+++ DATASET ENTRIES +++
-- characterization of membership in pvR
lemma mem_pvR (xs : List Int) : ∀ k x, x ∈ pvR xs k ↔ pvIn xs k x := by
  intro k
  induction k with
  | zero =>
    intro x
    simp only [pvR, List.not_mem_nil, false_iff, pvIn]
    rintro ⟨p, q, t, _, _, hp, _⟩
    omega
  | succ k ih =>
    intro x
    by_cases hf : pvFirst xs k
    · rw [pvR, if_pos hf]
      by_cases hk : k < xs.length
      · simp only [List.mem_append, mem_pvEmit, pvM_ne_nil_iff, mem_pvM, ih]
        constructor
        · rintro (hin | ⟨⟨q, hq1, hq2, hq3⟩, rfl⟩ | ⟨t, rfl, ht1, ht2, ht3⟩)
          · obtain ⟨p, q, t, h⟩ := hin
            exact ⟨p, q, t, h.1, h.2.1, by omega, h.2.2.2.1, h.2.2.2.2.1, h.2.2.2.2.2.1,
              h.2.2.2.2.2.2.1, h.2.2.2.2.2.2.2⟩
          · exact ⟨k, q, k, rfl, hk, by omega, hq1, by omega, hq3.symm, rfl, hf⟩
          · exact ⟨k, t, t, rfl, by omega, by omega, ht1, by omega, ht3.symm, ht3.symm, hf⟩
        · rintro ⟨p, q, t, rfl, ht, hpk, hpq, hq, hpqv, hptv, hmin⟩
          by_cases hpk' : p < k
          · exact Or.inl ⟨p, q, t, rfl, ht, hpk', hpq, hq, hpqv, hptv, hmin⟩
          · have hpk2 : p = k := by omega
            subst hpk2
            by_cases htp : t = p
            · subst htp
              exact Or.inr (Or.inl ⟨⟨q, hpq, by omega, hpqv.symm⟩, rfl⟩)
            · have htgt : p < t := by
                rcases Nat.lt_or_ge t p with h | h
                · exact absurd hptv.symm (hf t h)
                · omega
              exact Or.inr (Or.inr ⟨t, rfl, htgt, by omega, hptv.symm⟩)
      · -- k ≥ length: the emitted group is empty (no q < length with k < q), and p = k impossible
        have hM : pvM xs (k : Int) (xs.length : Int) = [] := by
          rcases List.eq_nil_or_concat' (pvM xs (k : Int) (xs.length : Int)) with h | ⟨l', y, h⟩
          · exact h
          · exfalso
            have : y ∈ pvM xs (k : Int) (xs.length : Int) := by rw [h]; simp
            obtain ⟨t, _, h1, h2, _⟩ := (mem_pvM xs k _ y).1 this
            omega
        rw [hM]
        simp only [pvEmit, List.append_nil, ih]
        constructor
        · rintro ⟨p, q, t, h⟩
          exact ⟨p, q, t, h.1, h.2.1, by omega, h.2.2.2.1, h.2.2.2.2.1, h.2.2.2.2.2.1,
            h.2.2.2.2.2.2.1, h.2.2.2.2.2.2.2⟩
        · rintro ⟨p, q, t, rfl, ht, hpk, hpq, hq, h⟩
          exact ⟨p, q, t, rfl, ht, by omega, hpq, hq, h.1, h.2.1, h.2.2⟩
    · rw [pvR, if_neg hf]
      rw [ih]
      constructor
      · rintro ⟨p, q, t, h⟩
        exact ⟨p, q, t, h.1, h.2.1, by omega, h.2.2.2.1, h.2.2.2.2.1, h.2.2.2.2.2.1,
          h.2.2.2.2.2.2.1, h.2.2.2.2.2.2.2⟩
      · rintro ⟨p, q, t, rfl, ht, hpk, hpq, hq, hpqv, hptv, hmin⟩
        have hpk' : p < k := by
          rcases Nat.lt_or_ge p k with h | h
          · exact h
          · exfalso
            have hpk2 : p = k := by omega
            subst hpk2
            exact hf hmin
        exact ⟨p, q, t, rfl, ht, hpk', hpq, hq, hpqv, hptv, hmin⟩

-- step of pvM on the right edge of the range
lemma pvM_succ (xs : List Int) (i a : Nat) (h : i < a) :
    pvM xs (i : Int) ((a : Int) + 1)
      = pvM xs (i : Int) (a : Int)
        ++ (if PySem.List.pyGet? xs (a : Int) == PySem.List.pyGet? xs (i : Int) then [(a : Int)] else []) := by
  unfold pvM
  rw [PySem.List.pyRange_one_succ_right (by omega : (i : Int) + 1 ≤ (a : Int)), List.filter_append]
  simp only [List.filter]
  split <;> simp_all

-- inner loop of A at a first occurrence i builds the emitted group
lemma pvA_inner_first (xs : List Int) (i : Nat) (hi : i < xs.length) (hf : pvFirst xs i) :
    ∀ m : Nat, i + 1 + m ≤ xs.length →
      (PySem.List.pyRange ((i : Int) + 1) ((i + 1 + m : Nat) : Int) 1).foldl
          (pvAin xs (i : Int)) (pvR xs i)
        = pvR xs i ++ pvEmit (i : Int) (pvM xs (i : Int) ((i + 1 + m : Nat) : Int)) := by
  intro m
  induction m with
  | zero =>
    intro _
    rw [PySem.List.pyRange_one_eq_nil (by push_cast; omega)]
    have hM0 : pvM xs (i : Int) ((i + 1 + 0 : Nat) : Int) = [] := by
      unfold pvM
      rw [PySem.List.pyRange_one_eq_nil (by push_cast; omega)]
      rfl
    rw [hM0]
    simp [pvEmit]
  | succ m ihm =>
    intro hle
    have ha : i + 1 + m < xs.length := by omega
    have hsplit : ((i + 1 + (m + 1) : Nat) : Int) = ((i + 1 + m : Nat) : Int) + 1 := by push_cast; ring
    rw [hsplit, PySem.List.pyRange_one_succ_right (by push_cast; omega), List.foldl_append,
      ihm (by omega)]
    set a : Nat := i + 1 + m with hadef
    have haa : ((i + 1 + m : Nat) : Int) = (a : Int) := by rw [hadef]
    rw [haa, pvM_succ xs i a (by omega)]
    simp only [List.foldl_cons, List.foldl_nil]
    by_cases hv : xs[a]? = xs[i]?
    · have hcond : PySem.List.pyGet? xs (i : Int) = PySem.List.pyGet? xs (a : Int) := by
        simp [PySem.List.pyGet?_natCast, hv]
      have hcond' : (PySem.List.pyGet? xs (a : Int) == PySem.List.pyGet? xs (i : Int)) = true := by
        simp [PySem.List.pyGet?_natCast, hv]
      rw [hcond', if_pos rfl]
      unfold pvAin
      rw [if_pos hcond]
      have hanotR : ((a : Int)) ∉ pvR xs i := by
        rw [mem_pvR]
        rintro ⟨p, q, t, hta, ht, hp, hpq, hq, hpqv, hptv, hmin⟩
        have hat : a = t := by exact_mod_cast hta
        subst hat
        exact hf p hp (hptv.trans hv)
      have hanotE : ((a : Int)) ∉ pvEmit (i : Int) (pvM xs (i : Int) (a : Int)) := by
        rw [mem_pvEmit]
        rintro (⟨_, hai⟩ | hmem)
        · have : (a : Nat) = i := by exact_mod_cast hai
          omega
        · obtain ⟨t, hta, _, h2, _⟩ := (mem_pvM xs i _ _).1 hmem
          have : a = t := by exact_mod_cast hta
          omega
      have hcnt1 : ((pvR xs i ++ pvEmit (i : Int) (pvM xs (i : Int) (a : Int))).foldl
          (fun n x => if (a : Int) = x then n + 1 else n) (0 : Int)) = 0 := by
        rw [pvCount_eq_zero]
        simp only [List.mem_append]
        rintro (h | h)
        · exact hanotR h
        · exact hanotE h
      rw [if_pos hcnt1]
      have hinotR : ((i : Int)) ∉ pvR xs i := by
        rw [mem_pvR]
        rintro ⟨p, q, t, hta, ht, hp, hpq, hq, hpqv, hptv, hmin⟩
        have hit : i = t := by exact_mod_cast hta
        subst hit
        exact hf p hp hptv
      rcases List.eq_nil_or_concat' (pvM xs (i : Int) (a : Int)) with hM | ⟨l', y, hM⟩
      · -- no earlier match: i is appended too
        rw [hM]
        have hcnt2 : ((pvR xs i ++ pvEmit (i : Int) [] ++ [(a : Int)]).foldl
            (fun n x => if (i : Int) = x then n + 1 else n) (0 : Int)) = 0 := by
          rw [pvCount_eq_zero]
          simp only [pvEmit, List.append_nil, List.mem_append, List.mem_singleton]
          rintro (h | h)
          · exact hinotR h
          · have : i = a := by exact_mod_cast h
            omega
        rw [if_pos hcnt2]
        simp [pvEmit]
      · -- some earlier match: i is already inside the emitted block
        have hne : pvM xs (i : Int) (a : Int) ≠ [] := by rw [hM]; simp
        obtain ⟨j0, rest, hM2⟩ := List.exists_cons_of_ne_nil hne
        rw [hM2]
        have hcnt2 : ¬ ((pvR xs i ++ pvEmit (i : Int) (j0 :: rest) ++ [(a : Int)]).foldl
            (fun n x => if (i : Int) = x then n + 1 else n) (0 : Int)) = 0 := by
          rw [pvCount_eq_zero]
          simp [pvEmit]
        rw [if_neg hcnt2]
        simp [pvEmit]
    · have hcond : ¬ PySem.List.pyGet? xs (i : Int) = PySem.List.pyGet? xs (a : Int) := by
        simp only [PySem.List.pyGet?_natCast]
        exact fun h => hv h.symm
      have hcond' : (PySem.List.pyGet? xs (a : Int) == PySem.List.pyGet? xs (i : Int)) = false := by
        simp only [PySem.List.pyGet?_natCast, beq_eq_false_iff_ne, ne_eq]
        exact hv
      rw [hcond', if_neg (by simp)]
      unfold pvAin
      rw [if_neg hcond]
      simp

-- inner loop of A at a non-first occurrence i changes nothing
lemma pvA_inner_notfirst (xs : List Int) (i : Nat) (hi : i < xs.length) (hf : ¬ pvFirst xs i) :
    ∀ m : Nat, i + 1 + m ≤ xs.length →
      (PySem.List.pyRange ((i : Int) + 1) ((i + 1 + m : Nat) : Int) 1).foldl
          (pvAin xs (i : Int)) (pvR xs i) = pvR xs i := by
  obtain ⟨p, hpi, hpv, hpmin⟩ := exists_min_first xs i hf
  intro m
  induction m with
  | zero =>
    intro _
    rw [PySem.List.pyRange_one_eq_nil (by push_cast; omega)]
    rfl
  | succ m ihm =>
    intro hle
    have ha : i + 1 + m < xs.length := by omega
    have hsplit : ((i + 1 + (m + 1) : Nat) : Int) = ((i + 1 + m : Nat) : Int) + 1 := by push_cast; ring
    rw [hsplit, PySem.List.pyRange_one_succ_right (by push_cast; omega), List.foldl_append,
      ihm (by omega)]
    set a : Nat := i + 1 + m with hadef
    have haa : ((i + 1 + m : Nat) : Int) = (a : Int) := by rw [hadef]
    rw [haa]
    simp only [List.foldl_cons, List.foldl_nil]
    unfold pvAin
    by_cases hv : xs[a]? = xs[i]?
    · rw [if_pos (by simp [PySem.List.pyGet?_natCast, hv])]
      have hainR : ((a : Int)) ∈ pvR xs i := by
        rw [mem_pvR]
        exact ⟨p, i, a, rfl, by omega, hpi, hpi, hi, hpv, hpv.trans hv.symm, hpmin⟩
      have hiinR : ((i : Int)) ∈ pvR xs i := by
        rw [mem_pvR]
        exact ⟨p, i, i, rfl, hi, hpi, hpi, hi, hpv, hpv, hpmin⟩
      have hcnt1 : ¬ ((pvR xs i).foldl (fun n x => if (a : Int) = x then n + 1 else n) (0 : Int)) = 0 := by
        rw [pvCount_eq_zero]; simp [hainR]
      rw [if_neg hcnt1]
      have hcnt2 : ¬ ((pvR xs i).foldl (fun n x => if (i : Int) = x then n + 1 else n) (0 : Int)) = 0 := by
        rw [pvCount_eq_zero]; simp [hiinR]
      rw [if_neg hcnt2]
    · rw [if_neg (by simp only [PySem.List.pyGet?_natCast]; exact fun h => hv h.symm)]

-- one full outer iteration of A advances pvR by one step
lemma pvA_outer_step (xs : List Int) (i : Nat) (hi : i < xs.length) :
    (PySem.List.pyRange ((i : Int) + 1) ((xs.length : Nat) : Int) 1).foldl
        (pvAin xs (i : Int)) (pvR xs i) = pvR xs (i + 1) := by
  have hlen : ((xs.length : Nat) : Int) = ((i + 1 + (xs.length - (i + 1)) : Nat) : Int) := by
    have h : i + 1 + (xs.length - (i + 1)) = xs.length := by omega
    rw [h]
  by_cases hf : pvFirst xs i
  · rw [hlen, pvA_inner_first xs i hi hf (xs.length - (i + 1)) (by omega), pvR, if_pos hf]
    rw [← hlen]
  · rw [hlen, pvA_inner_notfirst xs i hi hf (xs.length - (i + 1)) (by omega), pvR, if_neg hf]

-- A's outer loop computes pvR
lemma pvA_outer (xs : List Int) :
    ∀ k : Nat, k ≤ xs.length →
      (PySem.List.pyRange 0 ((k : Nat) : Int) 1).foldl
          (fun s i => (PySem.List.pyRange (i + 1) ((xs.length : Nat) : Int) 1).foldl (pvAin xs i) s) []
        = pvR xs k := by
  intro k
  induction k with
  | zero => intro _; rw [PySem.List.pyRange_one_eq_nil (by omega)]; rfl
  | succ k ih =>
    intro hk
    have hsplit : (((k + 1 : Nat)) : Int) = ((k : Nat) : Int) + 1 := by push_cast; ring
    rw [hsplit, PySem.List.pyRange_one_succ_right (by push_cast; omega), List.foldl_append,
      ih (by omega)]
    simp only [List.foldl_cons, List.foldl_nil]
    exact pvA_outer_step xs k (by omega)

lemma pvA_eq_pvR (xs : List Int) : getSameSize xs = pvR xs xs.length := by
  have hA : getSameSize xs
      = (PySem.List.pyRange 0 ((xs.length : Int) - 1) 1).foldl
          (fun s i => (PySem.List.pyRange (i + 1) ((xs.length : Nat) : Int) 1).foldl (pvAin xs i) s) [] := rfl
  rw [hA]
  cases hxs : xs.length with
  | zero =>
    rw [PySem.List.pyRange_one_eq_nil (by norm_num)]
    rfl
  | succ k =>
    have h1 : (((k + 1 : Nat) : Int) - 1) = ((k : Nat) : Int) := by push_cast; ring
    rw [h1]
    have h2 := pvA_outer xs k (by omega)
    rw [hxs] at h2
    rw [h2]
    -- the last index contributes nothing: its match range is empty
    have hM : pvM xs (k : Int) ((k + 1 : Nat) : Int) = [] := by
      unfold pvM
      rw [PySem.List.pyRange_one_eq_nil (by push_cast; omega)]
      rfl
    rw [pvR]
    split
    · rw [hxs, hM]
      simp [pvEmit]
    · rfl

-- membership in seen-set ↔ not a first occurrence
lemma pvFirst_iff_not_mem_take (xs : List Int) (k : Nat) (hk : k < xs.length) :
    pvFirst xs k ↔ xs[k] ∉ xs.take k := by
  constructor
  · intro hf hmem
    obtain ⟨p, hp, hpe⟩ := List.getElem_of_mem hmem
    have hp' : p < k := by
      have hp2 := hp
      rw [List.length_take] at hp2
      omega
    have : xs[p]? = xs[k]? := by
      rw [List.getElem?_eq_getElem (by omega), List.getElem?_eq_getElem hk]
      rw [List.getElem_take] at hpe
      simp [hpe]
    exact hf p hp' this
  · intro hmem p hp hpe
    apply hmem
    rw [List.getElem?_eq_getElem (by omega), List.getElem?_eq_getElem hk] at hpe
    have : xs[p] = xs[k] := by simpa using hpe
    rw [← this]
    exact List.mem_take_iff_getElem.2 ⟨p, by omega, rfl⟩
+++
== WHAT YOU HAVE TO DO ==
Check each line of the entries above for the word "membership". List the ones that have it.

== ANSWER ==
-- characterization of membership in pvR
-- membership in seen-set ↔ not a first occurrence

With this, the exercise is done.